=== Input for this task ===

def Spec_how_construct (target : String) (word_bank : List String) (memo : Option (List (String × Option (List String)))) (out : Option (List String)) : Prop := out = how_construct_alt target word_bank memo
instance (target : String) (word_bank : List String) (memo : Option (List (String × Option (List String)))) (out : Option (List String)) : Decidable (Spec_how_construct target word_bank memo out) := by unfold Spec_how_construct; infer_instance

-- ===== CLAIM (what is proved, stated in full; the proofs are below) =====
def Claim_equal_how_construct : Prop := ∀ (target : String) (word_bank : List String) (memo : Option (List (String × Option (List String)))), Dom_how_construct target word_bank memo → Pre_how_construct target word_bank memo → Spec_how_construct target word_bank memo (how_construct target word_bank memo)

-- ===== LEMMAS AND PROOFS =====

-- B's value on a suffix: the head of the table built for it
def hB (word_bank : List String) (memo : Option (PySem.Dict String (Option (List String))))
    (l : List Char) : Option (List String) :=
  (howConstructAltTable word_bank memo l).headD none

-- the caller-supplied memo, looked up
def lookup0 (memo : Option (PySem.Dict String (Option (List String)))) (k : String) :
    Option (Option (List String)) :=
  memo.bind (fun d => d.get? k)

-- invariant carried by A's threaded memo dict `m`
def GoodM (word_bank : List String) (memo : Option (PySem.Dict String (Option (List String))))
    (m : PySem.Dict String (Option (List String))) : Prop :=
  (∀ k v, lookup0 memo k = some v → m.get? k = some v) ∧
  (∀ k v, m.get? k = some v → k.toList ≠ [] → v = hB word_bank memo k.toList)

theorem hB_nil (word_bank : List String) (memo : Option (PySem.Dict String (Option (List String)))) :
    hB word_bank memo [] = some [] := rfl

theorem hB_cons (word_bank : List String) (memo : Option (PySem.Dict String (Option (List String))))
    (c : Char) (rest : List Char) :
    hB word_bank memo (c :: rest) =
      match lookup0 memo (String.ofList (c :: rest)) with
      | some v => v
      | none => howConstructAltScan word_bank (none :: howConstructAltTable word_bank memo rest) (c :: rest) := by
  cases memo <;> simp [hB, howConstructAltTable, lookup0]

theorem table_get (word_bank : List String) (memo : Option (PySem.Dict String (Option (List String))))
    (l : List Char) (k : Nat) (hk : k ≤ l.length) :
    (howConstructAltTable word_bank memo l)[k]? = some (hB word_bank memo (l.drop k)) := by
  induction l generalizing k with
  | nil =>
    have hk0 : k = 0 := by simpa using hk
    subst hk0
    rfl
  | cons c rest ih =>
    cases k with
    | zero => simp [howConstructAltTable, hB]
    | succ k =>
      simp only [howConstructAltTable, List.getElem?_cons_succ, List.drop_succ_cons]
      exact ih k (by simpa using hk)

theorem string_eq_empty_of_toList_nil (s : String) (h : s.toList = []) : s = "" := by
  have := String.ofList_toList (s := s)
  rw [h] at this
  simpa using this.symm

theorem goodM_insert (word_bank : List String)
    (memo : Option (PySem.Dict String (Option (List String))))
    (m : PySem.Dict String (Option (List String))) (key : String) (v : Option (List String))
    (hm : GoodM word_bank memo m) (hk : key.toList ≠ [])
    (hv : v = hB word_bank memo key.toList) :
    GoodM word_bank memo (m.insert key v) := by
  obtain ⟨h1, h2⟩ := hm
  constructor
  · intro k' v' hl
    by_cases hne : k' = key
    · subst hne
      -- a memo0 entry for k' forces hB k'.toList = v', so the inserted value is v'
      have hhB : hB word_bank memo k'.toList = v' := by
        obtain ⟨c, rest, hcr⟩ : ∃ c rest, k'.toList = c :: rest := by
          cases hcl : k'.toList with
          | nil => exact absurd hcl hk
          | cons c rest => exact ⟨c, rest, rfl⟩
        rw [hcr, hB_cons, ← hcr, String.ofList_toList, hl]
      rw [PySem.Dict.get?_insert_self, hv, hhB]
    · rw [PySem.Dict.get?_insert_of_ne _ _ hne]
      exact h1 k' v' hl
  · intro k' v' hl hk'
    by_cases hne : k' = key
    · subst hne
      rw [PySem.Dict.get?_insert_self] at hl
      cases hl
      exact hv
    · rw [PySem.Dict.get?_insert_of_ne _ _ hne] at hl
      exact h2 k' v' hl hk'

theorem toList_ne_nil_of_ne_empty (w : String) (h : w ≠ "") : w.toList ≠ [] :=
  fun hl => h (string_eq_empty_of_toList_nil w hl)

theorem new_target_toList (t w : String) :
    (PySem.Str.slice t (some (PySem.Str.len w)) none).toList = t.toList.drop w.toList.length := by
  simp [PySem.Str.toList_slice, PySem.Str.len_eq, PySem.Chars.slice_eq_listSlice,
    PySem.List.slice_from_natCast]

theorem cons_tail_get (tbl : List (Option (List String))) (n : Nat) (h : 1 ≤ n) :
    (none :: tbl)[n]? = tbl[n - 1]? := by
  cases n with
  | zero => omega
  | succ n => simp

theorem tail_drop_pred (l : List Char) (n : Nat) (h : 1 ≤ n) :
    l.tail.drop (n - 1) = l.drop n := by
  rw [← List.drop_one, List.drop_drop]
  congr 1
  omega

===
=== Input for this task ===

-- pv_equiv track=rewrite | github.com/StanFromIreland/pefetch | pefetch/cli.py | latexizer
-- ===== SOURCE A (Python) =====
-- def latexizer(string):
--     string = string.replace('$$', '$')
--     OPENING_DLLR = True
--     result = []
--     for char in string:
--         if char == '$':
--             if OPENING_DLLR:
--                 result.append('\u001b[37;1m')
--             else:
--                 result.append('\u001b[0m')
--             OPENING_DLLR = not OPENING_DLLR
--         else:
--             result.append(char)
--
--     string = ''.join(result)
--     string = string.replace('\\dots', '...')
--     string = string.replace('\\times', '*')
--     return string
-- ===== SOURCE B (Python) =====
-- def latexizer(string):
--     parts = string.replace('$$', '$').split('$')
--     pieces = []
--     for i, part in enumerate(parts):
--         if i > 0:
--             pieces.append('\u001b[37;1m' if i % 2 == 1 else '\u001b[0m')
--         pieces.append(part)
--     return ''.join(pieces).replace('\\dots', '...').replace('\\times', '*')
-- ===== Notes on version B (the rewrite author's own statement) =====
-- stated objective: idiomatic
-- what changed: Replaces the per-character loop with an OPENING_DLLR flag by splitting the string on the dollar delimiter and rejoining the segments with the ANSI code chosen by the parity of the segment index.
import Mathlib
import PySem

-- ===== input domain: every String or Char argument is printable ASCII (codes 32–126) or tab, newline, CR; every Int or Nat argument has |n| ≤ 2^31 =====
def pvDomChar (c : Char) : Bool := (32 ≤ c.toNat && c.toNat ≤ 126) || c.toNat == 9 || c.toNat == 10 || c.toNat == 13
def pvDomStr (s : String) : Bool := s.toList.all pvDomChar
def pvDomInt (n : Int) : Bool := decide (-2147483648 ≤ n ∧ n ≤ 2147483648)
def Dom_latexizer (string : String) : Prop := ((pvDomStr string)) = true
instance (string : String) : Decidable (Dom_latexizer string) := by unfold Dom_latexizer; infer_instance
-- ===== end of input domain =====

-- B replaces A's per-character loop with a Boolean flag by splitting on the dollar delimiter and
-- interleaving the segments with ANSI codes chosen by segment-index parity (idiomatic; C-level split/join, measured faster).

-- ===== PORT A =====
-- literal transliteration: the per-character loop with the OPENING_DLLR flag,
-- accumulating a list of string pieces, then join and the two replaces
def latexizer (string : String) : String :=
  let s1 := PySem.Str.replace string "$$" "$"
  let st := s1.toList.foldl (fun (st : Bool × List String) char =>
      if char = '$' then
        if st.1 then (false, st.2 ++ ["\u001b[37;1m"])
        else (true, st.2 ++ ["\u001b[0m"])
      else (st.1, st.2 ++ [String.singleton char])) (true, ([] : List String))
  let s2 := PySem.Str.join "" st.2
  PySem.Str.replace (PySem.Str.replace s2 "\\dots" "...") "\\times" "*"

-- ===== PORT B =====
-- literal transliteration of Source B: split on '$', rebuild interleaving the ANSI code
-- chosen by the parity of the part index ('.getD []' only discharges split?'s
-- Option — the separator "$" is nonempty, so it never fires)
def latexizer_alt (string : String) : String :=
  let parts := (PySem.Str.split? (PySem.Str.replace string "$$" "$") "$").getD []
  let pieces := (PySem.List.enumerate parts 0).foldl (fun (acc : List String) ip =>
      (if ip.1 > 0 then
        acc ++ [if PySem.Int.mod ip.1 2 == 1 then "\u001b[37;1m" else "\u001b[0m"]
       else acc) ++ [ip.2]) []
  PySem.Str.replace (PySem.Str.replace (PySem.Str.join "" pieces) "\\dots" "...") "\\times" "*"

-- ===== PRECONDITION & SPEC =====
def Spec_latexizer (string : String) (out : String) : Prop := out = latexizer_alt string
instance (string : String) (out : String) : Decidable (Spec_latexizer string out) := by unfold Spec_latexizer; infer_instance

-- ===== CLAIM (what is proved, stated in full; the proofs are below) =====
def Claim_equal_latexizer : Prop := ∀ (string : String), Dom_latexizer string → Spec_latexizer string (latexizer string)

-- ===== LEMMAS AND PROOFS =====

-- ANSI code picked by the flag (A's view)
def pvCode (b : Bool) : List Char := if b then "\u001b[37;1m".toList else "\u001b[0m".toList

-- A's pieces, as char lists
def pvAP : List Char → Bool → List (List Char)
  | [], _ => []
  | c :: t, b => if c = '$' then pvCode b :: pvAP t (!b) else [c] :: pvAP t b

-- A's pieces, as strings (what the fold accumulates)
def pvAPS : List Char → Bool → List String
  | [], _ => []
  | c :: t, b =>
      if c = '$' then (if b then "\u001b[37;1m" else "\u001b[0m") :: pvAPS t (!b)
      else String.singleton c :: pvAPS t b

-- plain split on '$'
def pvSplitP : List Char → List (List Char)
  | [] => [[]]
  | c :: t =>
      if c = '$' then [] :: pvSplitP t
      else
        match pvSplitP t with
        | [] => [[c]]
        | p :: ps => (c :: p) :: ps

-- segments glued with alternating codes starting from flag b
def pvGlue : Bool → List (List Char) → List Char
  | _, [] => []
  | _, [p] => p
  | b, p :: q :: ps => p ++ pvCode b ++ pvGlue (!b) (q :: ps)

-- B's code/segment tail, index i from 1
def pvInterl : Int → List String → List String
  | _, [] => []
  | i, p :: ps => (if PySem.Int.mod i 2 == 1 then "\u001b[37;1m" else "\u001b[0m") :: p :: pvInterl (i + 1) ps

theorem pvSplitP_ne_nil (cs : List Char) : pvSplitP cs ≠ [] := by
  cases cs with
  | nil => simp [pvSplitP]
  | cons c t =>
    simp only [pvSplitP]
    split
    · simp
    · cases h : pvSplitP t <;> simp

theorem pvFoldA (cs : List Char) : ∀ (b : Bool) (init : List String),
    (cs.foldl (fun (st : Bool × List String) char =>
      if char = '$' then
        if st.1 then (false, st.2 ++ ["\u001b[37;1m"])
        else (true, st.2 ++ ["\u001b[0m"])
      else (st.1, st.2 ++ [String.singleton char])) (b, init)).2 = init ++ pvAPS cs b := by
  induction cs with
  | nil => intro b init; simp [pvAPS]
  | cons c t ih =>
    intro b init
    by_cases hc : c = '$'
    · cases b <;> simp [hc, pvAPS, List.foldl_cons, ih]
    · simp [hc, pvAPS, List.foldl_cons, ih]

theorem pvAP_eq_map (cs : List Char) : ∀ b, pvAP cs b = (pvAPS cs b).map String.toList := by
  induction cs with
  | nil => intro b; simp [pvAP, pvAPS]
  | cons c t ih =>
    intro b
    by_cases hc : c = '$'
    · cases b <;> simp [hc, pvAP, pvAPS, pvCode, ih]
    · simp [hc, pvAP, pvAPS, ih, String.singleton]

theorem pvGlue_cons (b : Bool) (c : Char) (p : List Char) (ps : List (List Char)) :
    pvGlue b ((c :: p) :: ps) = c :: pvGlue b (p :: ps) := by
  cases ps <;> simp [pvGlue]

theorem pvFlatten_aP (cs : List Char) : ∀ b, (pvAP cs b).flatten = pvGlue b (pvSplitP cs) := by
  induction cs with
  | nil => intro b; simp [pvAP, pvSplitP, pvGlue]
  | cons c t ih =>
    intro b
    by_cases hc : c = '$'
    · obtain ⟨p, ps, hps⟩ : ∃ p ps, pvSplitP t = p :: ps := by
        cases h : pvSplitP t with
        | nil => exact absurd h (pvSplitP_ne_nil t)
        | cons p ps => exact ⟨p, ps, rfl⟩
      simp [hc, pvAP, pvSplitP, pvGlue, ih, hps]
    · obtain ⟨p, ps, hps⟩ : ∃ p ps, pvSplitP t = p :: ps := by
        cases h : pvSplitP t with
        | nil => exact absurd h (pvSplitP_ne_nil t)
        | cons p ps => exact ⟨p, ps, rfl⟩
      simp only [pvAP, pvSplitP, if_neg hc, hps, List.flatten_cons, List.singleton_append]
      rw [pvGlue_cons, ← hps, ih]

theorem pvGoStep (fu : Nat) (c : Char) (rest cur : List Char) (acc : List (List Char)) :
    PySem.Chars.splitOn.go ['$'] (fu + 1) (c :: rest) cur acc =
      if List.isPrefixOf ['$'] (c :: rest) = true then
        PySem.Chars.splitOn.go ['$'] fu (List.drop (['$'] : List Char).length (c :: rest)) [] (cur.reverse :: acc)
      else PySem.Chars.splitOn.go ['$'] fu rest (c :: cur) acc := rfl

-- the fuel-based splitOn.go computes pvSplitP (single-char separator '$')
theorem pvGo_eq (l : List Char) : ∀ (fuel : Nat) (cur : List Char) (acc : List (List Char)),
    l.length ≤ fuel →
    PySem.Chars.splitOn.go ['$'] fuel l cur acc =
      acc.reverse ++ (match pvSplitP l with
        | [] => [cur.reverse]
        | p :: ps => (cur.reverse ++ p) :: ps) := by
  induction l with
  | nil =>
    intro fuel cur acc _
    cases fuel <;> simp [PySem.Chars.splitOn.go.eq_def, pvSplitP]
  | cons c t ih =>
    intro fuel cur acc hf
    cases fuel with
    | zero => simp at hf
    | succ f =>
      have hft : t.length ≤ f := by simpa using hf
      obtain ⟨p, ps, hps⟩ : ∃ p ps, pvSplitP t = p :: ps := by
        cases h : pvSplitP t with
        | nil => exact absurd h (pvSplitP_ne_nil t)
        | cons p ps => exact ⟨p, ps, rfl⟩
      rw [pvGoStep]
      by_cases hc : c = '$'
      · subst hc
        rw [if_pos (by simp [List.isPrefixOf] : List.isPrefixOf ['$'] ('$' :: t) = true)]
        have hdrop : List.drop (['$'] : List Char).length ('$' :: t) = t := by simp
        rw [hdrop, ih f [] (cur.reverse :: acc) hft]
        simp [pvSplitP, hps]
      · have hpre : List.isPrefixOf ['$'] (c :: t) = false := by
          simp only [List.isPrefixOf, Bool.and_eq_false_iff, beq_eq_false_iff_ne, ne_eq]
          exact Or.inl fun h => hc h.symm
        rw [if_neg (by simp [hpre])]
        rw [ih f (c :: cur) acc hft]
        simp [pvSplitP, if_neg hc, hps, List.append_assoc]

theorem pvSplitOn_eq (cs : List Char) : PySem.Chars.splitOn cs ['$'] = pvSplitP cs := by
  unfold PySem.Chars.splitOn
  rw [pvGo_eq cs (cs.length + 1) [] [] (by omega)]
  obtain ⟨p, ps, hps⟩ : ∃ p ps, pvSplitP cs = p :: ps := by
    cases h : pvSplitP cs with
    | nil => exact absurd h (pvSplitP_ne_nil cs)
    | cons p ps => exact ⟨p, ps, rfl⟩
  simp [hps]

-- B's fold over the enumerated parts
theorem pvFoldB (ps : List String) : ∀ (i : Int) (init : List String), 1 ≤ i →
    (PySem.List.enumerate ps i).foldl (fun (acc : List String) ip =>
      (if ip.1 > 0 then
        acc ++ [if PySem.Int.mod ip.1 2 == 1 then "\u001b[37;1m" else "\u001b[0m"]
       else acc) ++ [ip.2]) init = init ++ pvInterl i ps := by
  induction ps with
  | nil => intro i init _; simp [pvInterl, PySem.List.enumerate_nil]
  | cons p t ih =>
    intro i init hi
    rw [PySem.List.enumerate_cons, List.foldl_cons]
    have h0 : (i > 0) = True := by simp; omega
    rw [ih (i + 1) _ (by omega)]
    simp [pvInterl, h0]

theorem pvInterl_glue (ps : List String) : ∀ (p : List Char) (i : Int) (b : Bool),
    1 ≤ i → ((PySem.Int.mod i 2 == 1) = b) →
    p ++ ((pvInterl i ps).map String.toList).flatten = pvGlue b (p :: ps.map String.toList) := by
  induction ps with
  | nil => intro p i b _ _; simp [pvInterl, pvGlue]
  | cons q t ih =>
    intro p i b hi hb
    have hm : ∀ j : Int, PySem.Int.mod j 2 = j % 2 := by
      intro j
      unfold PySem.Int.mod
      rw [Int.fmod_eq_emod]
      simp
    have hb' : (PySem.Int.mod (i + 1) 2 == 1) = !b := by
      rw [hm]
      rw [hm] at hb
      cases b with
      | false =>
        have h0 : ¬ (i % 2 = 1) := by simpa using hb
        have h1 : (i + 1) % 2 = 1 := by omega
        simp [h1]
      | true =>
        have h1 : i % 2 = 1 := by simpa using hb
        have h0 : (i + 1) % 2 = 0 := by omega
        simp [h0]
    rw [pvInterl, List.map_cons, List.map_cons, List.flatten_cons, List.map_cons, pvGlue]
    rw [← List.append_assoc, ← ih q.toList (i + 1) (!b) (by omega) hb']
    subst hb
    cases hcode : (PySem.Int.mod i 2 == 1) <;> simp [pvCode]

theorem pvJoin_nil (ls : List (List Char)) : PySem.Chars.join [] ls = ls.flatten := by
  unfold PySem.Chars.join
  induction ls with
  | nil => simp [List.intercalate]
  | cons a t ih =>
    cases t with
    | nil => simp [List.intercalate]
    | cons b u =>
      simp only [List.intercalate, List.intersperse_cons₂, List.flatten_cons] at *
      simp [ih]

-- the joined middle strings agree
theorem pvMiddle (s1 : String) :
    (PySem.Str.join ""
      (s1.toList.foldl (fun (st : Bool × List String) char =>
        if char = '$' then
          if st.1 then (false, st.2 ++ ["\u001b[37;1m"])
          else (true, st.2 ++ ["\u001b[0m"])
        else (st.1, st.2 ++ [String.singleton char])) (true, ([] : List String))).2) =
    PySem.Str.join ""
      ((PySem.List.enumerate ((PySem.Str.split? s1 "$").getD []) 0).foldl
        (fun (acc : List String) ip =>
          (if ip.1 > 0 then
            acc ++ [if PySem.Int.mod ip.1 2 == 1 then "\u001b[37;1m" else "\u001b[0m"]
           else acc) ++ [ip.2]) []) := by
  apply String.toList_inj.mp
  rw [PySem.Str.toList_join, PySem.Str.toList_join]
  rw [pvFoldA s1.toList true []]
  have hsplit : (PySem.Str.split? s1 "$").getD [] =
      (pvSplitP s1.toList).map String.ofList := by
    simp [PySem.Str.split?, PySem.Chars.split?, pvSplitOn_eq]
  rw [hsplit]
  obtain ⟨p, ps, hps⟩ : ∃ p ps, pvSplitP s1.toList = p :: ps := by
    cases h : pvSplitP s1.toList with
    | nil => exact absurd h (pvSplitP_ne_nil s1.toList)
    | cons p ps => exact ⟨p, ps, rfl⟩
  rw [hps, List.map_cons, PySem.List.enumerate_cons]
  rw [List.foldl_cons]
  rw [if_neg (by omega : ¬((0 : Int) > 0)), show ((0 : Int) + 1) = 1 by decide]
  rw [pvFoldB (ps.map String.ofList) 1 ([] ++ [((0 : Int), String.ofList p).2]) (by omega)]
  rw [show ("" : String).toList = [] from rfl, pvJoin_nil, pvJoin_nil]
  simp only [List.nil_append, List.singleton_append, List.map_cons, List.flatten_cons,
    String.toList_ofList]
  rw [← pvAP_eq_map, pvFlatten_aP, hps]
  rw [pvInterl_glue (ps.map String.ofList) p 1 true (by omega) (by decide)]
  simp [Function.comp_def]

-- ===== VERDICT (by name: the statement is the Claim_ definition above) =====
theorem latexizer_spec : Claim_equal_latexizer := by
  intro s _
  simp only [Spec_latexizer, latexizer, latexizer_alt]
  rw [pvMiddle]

===
=== Input for this task ===

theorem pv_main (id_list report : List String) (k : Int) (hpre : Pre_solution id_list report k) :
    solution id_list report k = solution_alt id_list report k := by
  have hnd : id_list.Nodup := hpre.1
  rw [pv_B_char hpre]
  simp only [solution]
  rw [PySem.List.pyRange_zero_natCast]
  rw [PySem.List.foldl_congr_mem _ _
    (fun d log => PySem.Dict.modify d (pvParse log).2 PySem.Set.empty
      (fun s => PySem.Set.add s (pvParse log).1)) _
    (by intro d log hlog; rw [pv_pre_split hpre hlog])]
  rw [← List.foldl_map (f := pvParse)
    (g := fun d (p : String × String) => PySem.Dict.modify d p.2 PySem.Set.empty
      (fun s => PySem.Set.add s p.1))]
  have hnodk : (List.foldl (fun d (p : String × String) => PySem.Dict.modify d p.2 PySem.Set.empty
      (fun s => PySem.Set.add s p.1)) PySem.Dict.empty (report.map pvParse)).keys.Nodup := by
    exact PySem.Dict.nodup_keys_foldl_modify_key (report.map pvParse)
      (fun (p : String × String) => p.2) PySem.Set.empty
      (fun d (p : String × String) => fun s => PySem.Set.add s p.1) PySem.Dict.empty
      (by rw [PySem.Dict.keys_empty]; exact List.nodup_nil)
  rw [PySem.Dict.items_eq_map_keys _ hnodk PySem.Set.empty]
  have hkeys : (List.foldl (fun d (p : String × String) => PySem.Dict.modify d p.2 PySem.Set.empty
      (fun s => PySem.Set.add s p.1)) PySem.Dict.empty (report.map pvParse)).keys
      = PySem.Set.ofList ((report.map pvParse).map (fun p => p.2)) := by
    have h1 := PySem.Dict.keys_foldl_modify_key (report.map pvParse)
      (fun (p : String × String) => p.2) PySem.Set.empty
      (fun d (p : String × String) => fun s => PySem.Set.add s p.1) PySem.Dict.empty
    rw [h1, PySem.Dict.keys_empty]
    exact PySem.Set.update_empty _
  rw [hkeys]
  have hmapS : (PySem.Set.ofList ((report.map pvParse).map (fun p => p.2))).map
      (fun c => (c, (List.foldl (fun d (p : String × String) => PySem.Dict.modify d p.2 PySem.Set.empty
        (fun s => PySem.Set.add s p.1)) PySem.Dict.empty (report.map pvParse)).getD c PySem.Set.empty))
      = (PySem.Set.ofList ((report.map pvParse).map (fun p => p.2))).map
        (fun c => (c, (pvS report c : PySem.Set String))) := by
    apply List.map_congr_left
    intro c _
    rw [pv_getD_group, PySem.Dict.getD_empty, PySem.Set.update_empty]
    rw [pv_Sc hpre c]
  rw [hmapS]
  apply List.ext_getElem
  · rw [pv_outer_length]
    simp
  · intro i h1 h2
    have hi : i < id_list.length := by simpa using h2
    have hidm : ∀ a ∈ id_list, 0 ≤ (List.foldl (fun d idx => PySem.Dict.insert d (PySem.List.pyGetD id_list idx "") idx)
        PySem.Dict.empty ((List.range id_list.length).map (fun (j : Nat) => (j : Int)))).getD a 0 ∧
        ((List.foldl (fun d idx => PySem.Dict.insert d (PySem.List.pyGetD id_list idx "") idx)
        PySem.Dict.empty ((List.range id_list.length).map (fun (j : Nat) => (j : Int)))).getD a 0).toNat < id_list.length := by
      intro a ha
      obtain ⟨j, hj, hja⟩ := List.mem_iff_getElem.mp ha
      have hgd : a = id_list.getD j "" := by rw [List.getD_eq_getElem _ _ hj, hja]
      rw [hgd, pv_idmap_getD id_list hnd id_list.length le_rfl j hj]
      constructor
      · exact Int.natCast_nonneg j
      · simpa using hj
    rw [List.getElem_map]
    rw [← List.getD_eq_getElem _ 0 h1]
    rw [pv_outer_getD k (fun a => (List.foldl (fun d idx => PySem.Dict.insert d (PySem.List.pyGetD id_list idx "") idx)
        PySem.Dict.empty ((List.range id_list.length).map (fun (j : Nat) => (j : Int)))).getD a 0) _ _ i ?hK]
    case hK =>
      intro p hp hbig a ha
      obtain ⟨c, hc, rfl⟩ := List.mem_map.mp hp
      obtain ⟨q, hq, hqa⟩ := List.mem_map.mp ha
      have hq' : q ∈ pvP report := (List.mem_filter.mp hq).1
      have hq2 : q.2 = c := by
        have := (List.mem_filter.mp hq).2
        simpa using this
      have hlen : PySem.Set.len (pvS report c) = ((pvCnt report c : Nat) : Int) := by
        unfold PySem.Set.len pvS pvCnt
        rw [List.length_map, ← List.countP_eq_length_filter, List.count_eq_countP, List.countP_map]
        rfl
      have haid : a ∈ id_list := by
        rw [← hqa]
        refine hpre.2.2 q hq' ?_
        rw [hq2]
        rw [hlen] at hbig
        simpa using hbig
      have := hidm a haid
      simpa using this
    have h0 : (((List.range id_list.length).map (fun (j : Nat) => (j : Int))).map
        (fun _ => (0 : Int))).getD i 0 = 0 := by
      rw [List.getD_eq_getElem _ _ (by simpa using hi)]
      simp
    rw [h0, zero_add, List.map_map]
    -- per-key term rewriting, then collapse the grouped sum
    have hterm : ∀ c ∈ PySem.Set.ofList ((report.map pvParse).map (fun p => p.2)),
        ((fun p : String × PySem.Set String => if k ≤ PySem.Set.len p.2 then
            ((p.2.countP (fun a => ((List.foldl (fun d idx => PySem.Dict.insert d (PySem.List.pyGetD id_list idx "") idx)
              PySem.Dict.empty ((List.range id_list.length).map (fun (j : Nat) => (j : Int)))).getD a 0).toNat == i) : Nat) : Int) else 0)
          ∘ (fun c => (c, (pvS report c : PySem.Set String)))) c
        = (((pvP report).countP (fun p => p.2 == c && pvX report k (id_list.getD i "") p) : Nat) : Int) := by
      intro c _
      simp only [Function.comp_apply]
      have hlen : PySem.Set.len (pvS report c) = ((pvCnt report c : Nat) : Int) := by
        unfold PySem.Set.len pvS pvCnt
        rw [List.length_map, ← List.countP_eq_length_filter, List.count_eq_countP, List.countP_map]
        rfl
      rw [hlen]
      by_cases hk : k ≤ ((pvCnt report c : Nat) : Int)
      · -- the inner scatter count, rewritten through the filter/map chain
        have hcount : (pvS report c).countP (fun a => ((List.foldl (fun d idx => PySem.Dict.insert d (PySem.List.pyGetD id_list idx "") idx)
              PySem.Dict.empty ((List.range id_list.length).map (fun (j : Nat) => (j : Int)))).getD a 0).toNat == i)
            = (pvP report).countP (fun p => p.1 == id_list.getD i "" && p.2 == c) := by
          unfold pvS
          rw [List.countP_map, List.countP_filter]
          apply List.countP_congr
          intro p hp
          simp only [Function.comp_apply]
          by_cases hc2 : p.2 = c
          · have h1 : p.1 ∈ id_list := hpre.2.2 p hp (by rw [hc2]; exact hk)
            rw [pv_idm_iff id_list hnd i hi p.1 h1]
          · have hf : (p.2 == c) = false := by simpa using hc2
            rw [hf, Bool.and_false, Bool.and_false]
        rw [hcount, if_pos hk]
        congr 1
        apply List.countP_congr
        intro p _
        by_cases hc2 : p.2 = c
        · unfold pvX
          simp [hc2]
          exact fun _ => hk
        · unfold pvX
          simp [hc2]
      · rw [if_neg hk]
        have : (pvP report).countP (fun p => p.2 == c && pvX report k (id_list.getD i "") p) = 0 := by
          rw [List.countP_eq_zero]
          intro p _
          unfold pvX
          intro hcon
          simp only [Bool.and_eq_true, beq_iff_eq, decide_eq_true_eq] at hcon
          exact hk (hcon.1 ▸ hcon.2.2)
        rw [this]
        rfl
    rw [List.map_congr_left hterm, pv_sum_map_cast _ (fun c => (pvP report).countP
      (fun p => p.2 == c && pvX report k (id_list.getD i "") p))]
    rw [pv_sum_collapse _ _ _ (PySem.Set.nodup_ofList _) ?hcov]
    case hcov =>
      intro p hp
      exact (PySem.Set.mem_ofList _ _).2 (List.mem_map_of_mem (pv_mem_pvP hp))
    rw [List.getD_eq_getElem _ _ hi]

===

● Activity
Looking at the data above, say how many lines contain "result", and give no other words.

● Exercise solution
5